At any rate, Nina was our accomplice that last morning, creeping into the bedroom she would no longer share with Aleksandr and blasting the air-conditioning so that he wouldn’t hear us as we ruffled through papers, and nosed through notebooks, and packed up the camera equipment, and stole the credit card that Aleksandr used for film-related expenses. Whatever this film will mean, ultimately — and as a person who will never know for sure, I am increasingly interested in guessing — the country will owe its arrival, partly, to Nina.

Then we were careening through the early-morning city. There were still daubs of darkness on the farthest part of the sky, and the stars were paling like the face of a person who is afraid but has decided to pretend not to be. I smiled at Viktor in the darkness, though he probably couldn’t see me.

Here on the plane, I add this to my catalog of gratitude, somewhere between the sandwich and the symphony: the feeling of getting up very early to do something of consequence.

The engine was starting to rumble already when we first glimpsed Aleksandr running across the tarmac. He was going at an improbable rate; from afar, he was portlier and slower — older — than he seemed up close, when he was throwing his hands about in impatience or engaging in various verbal gymnastics. He was stopped by an airport employee bedecked in neon orange, and turned sternly around. We could faintly see the angry arch of his neck, and we cringed to think of what he was saying. But the plane was pulling away, and he was smaller and smaller behind us. And we knew what we were going to do.

He could come the next day, on the next flight. Of course he could, and yes, we knew that. But I’d seen his stack of death threats, and I’d seen the way he looked at them. And I knew that by going this way, we were giving him the chance not to follow us.
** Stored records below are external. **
lemma main_step (o z d : Char) (mid : List Char) (T' : List (List Char × Char))
    (hnd : ∀ c ∈ (o :: (mid ++ [z])), PySem.Chars.isdigit c = false)
    (hd : PySem.Chars.isdigit d = true)
    (hoz : o ≠ z)
    (hT' : ∀ u ∈ T', (∀ c ∈ u.1, PySem.Chars.isdigit c = false) ∧ 3 ≤ u.1.length)
    (hdis : ∀ u ∈ T', u.1.take 2 ≠ (o :: (mid ++ [z])).take 2)
    (hintW : ∀ u ∈ ((o :: (mid ++ [z]), d) :: T'), ∀ k, k < (o :: (mid ++ [z])).length → 1 ≤ k →
      k + 2 ≤ (o :: (mid ++ [z])).length → u.1.take 2 ≠ ((o :: (mid ++ [z])).drop k).take 2)
    (hintU : ∀ u ∈ T', ∀ k, k < u.1.length → 1 ≤ k → k + 2 ≤ u.1.length →
      (o :: (mid ++ [z])).take 2 ≠ (u.1.drop k).take 2) :
    ∀ n (s : List Char), s.length ≤ n →
      scanAux T' (replSpec o (mid ++ [z]) [o, d, z] s) = scanAux ((o :: (mid ++ [z]), d) :: T') s := by
  intro n
  induction n with
  | zero =>
    intro s hs
    have : s = [] := List.length_eq_zero_iff.mp (Nat.le_zero.mp hs)
    subst this
    rw [replSpec]; rfl
  | succ n ih =>
    intro s hs
    match s with
    | [] => rw [replSpec]; rfl
    | c :: t =>
      rw [replSpec]
      by_cases hp : (o :: (mid ++ [z])).isPrefixOf (c :: t)
      · rw [if_pos hp]
        obtain ⟨t₂, ht₂⟩ := List.isPrefixOf_iff_prefix.mp hp
        have hco : o = c := by simpa using congrArg List.head? ht₂
        subst hco
        have ht : t = (mid ++ [z]) ++ t₂ := by simpa using ht₂.symm
        have hdrop : t.drop (mid ++ [z]).length = t₂ := by rw [ht, List.drop_left]
        rw [hdrop]
        have hlenw : (o :: (mid ++ [z])).length = mid.length + 2 := by simp
        have hndo : PySem.Chars.isdigit o = false := hnd o (by simp)
        have hfindL : (T'.find? fun p =>
            p.1.isPrefixOf (o :: d :: z :: replSpec o (mid ++ [z]) [o, d, z] t₂)) = none := by
          rw [List.find?_eq_none]
          intro u hu hpre
          obtain ⟨hdig, hlen3⟩ := hT' u hu
          have hpre' := List.isPrefixOf_iff_prefix.mp hpre
          match hu1 : u.1 with
          | [] => rw [hu1] at hlen3; simp at hlen3
          | [x] => rw [hu1] at hlen3; simp at hlen3
          | x :: y :: u' =>
            rw [hu1] at hpre'
            obtain ⟨r, hr⟩ := hpre'
            simp at hr
            obtain ⟨-, h2, -⟩ := hr
            have := hdig y (by rw [hu1]; simp)
            rw [h2, hd] at this; exact absurd this (by simp)
        have hzrepl : z :: replSpec o (mid ++ [z]) [o, d, z] t₂
            = replSpec o (mid ++ [z]) [o, d, z] (z :: t₂) := by
          rw [replSpec]
          have hnotpre : ¬ ((o :: (mid ++ [z])).isPrefixOf (z :: t₂)) = true := by
            intro hcon
            obtain ⟨r, hr⟩ := List.isPrefixOf_iff_prefix.mp hcon
            exact hoz (by simpa using congrArg List.head? hr)
          rw [if_neg hnotpre]
        have hIH : scanAux T' (replSpec o (mid ++ [z]) [o, d, z] (z :: t₂))
            = scanAux ((o :: (mid ++ [z]), d) :: T') (z :: t₂) := by
          apply ih
          have : t.length = mid.length + 1 + t₂.length := by
            rw [ht]; simp; omega
          simp at hs ⊢
          omega
        have hfindR : (((o :: (mid ++ [z]), d) :: T').find? fun p =>
            p.1.isPrefixOf (o :: t)) = some (o :: (mid ++ [z]), d) :=
          List.find?_cons_of_pos hp
        have hpeel := scan_peel ((o :: (mid ++ [z]), d) :: T') (o :: (mid ++ [z])) t₂
          hnd
          (by
            intro u hu
            rcases List.mem_cons.mp hu with hu | hu
            · subst hu; simp
            · have := (hT' u hu).2; omega)
          hintW mid.length 1 (by omega) (by omega)
        have hdroplast : (o :: (mid ++ [z])).drop ((o :: (mid ++ [z])).length - 1) = [z] := by
          rw [hlenw]
          show (mid ++ [z]).drop (mid.length) = [z]
          exact List.drop_left
        have key : scanAux T' (o :: d :: z :: replSpec o (mid ++ [z]) [o, d, z] t₂)
            = [d] ++ scanAux ((o :: (mid ++ [z]), d) :: T') (z :: t₂) := by
          conv_lhs => rw [scanAux]
          rw [hndo, hfindL]
          conv_lhs => rw [scanAux]
          rw [hd, hzrepl, hIH]
          simp
        have rhs_eq : scanAux ((o :: (mid ++ [z]), d) :: T') (o :: t)
            = [d] ++ scanAux ((o :: (mid ++ [z]), d) :: T') (z :: t₂) := by
          conv_lhs => rw [scanAux]
          rw [hndo, hfindR, ht]
          rw [show (mid ++ [z] ++ t₂ : List Char) = (o :: (mid ++ [z])).drop 1 ++ t₂ from rfl]
          rw [hpeel, hdroplast]
          simp
        have e0 : ([o, d, z] : List Char) ++ replSpec o (mid ++ [z]) [o, d, z] t₂
            = o :: d :: z :: replSpec o (mid ++ [z]) [o, d, z] t₂ := rfl
        rw [e0, key, rhs_eq]
      · rw [if_neg hp]
        have hpull : ∀ v ∈ T', (v.1.isPrefixOf (c :: replSpec o (mid ++ [z]) [o, d, z] t)) = true →
            (v.1.isPrefixOf (c :: t)) = true := by
          intro v hv hpre
          have h1 : c :: replSpec o (mid ++ [z]) [o, d, z] t
              = replSpec o (mid ++ [z]) [o, d, z] (c :: t) := by
            rw [replSpec, if_neg hp]
          rw [h1] at hpre
          exact List.isPrefixOf_iff_prefix.mpr
            (match_pull o z d (mid ++ [z]) hd (c :: t).length (c :: t) v.1 le_rfl
              (hT' v hv).1 (List.isPrefixOf_iff_prefix.mp hpre))
        have htail := ih t (by simp at hs; omega)
        conv_lhs => rw [scanAux]
        conv_rhs => rw [scanAux]
        rw [htail]
        congr 1
        by_cases hc : PySem.Chars.isdigit c = true
        · simp [hc]
        · rw [Bool.of_not_eq_true hc]
          have hR : (List.find? (fun p => p.1.isPrefixOf (c :: t)) ((o :: (mid ++ [z]), d) :: T'))
              = List.find? (fun p => p.1.isPrefixOf (c :: t)) T' := by
            rw [List.find?_cons, Bool.of_not_eq_true hp]
          rw [hR]
          rcases hq : List.find? (fun p => p.1.isPrefixOf (c :: t)) T' with _ | u
          · rw [hq, find?_none_of _ _ T' hpull hq]
          · have hu : u ∈ T' := List.mem_of_find?_eq_some hq
            have hqq : (u.1.isPrefixOf (c :: t)) = true := by
              have := List.find?_some hq; simpa using this
            have hupre : u.1 <+: (c :: t) := List.isPrefixOf_iff_prefix.mp hqq
            have hlen3 := (hT' u hu).2
            rcases hu1 : u.1 with _ | ⟨x, u'⟩
            · rw [hu1] at hlen3; simp at hlen3
            · have hxc : x = c := by
                rw [hu1] at hupre
                obtain ⟨r, hr⟩ := hupre
                simpa using congrArg List.head? hr
              have hu' : u' <+: t := by
                rw [hu1] at hupre
                obtain ⟨r, hr⟩ := hupre
                obtain ⟨-, h2⟩ : x = c ∧ u' ++ r = t := by simpa using hr
                exact ⟨r, h2⟩
              have hdrop1 : u.1.drop 1 = u' := by rw [hu1]; rfl
              have hpush := match_push o z d (mid ++ [z]) u.1
                (fun h => hdis u hu h.symm)
                (hintU u hu)
                (by simp)
                t 1 (by omega) (by rw [hdrop1]; exact hu')
              rw [hdrop1] at hpush
              have hpu : (u.1.isPrefixOf (c :: replSpec o (mid ++ [z]) [o, d, z] t)) = true := by
                apply List.isPrefixOf_iff_prefix.mpr
                rw [hu1, hxc]
                exact (List.prefix_cons_inj c).mpr hpush
              rw [hq, find?_eq_of _ _ T' u hq hpu hpull]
On the plane, Viktor and I looked at each other and blinked. I suspect Viktor was wondering what he had gotten himself into — whether he would lose his job; whether in a wiser, more abstemious age, he would come back to look at this bad decision as the one where everything started to go disastrously wrong. I was beyond this kind of worrying. I didn’t know how the trip would go, or what it would mean, or whether it would be a mistake. But I did know that I wouldn’t look back on it with anything — pride or regret or misery or guilt or misty-eyed nostalgia — from some unimaginable vantage point. Who I was now was who I would always be. And what I did would have to be admired or despised or corrected by someone else.

The landscape below was quickly tapering off into countryside: dull stamps of beige and eggshell; clusters of villages; long patches of phlox and silver grass, sliced by the occasional vein of a creek. I’ve always loved flying, watching the earth resolve into its most basic elements: clean, subdued colors; starkly geometric designs. When you watch it all from an airplane, it’s difficult to take anything too seriously or too hard. From above, the world and its teeming civilizations looked like nothing more complex than a series of cave drawings.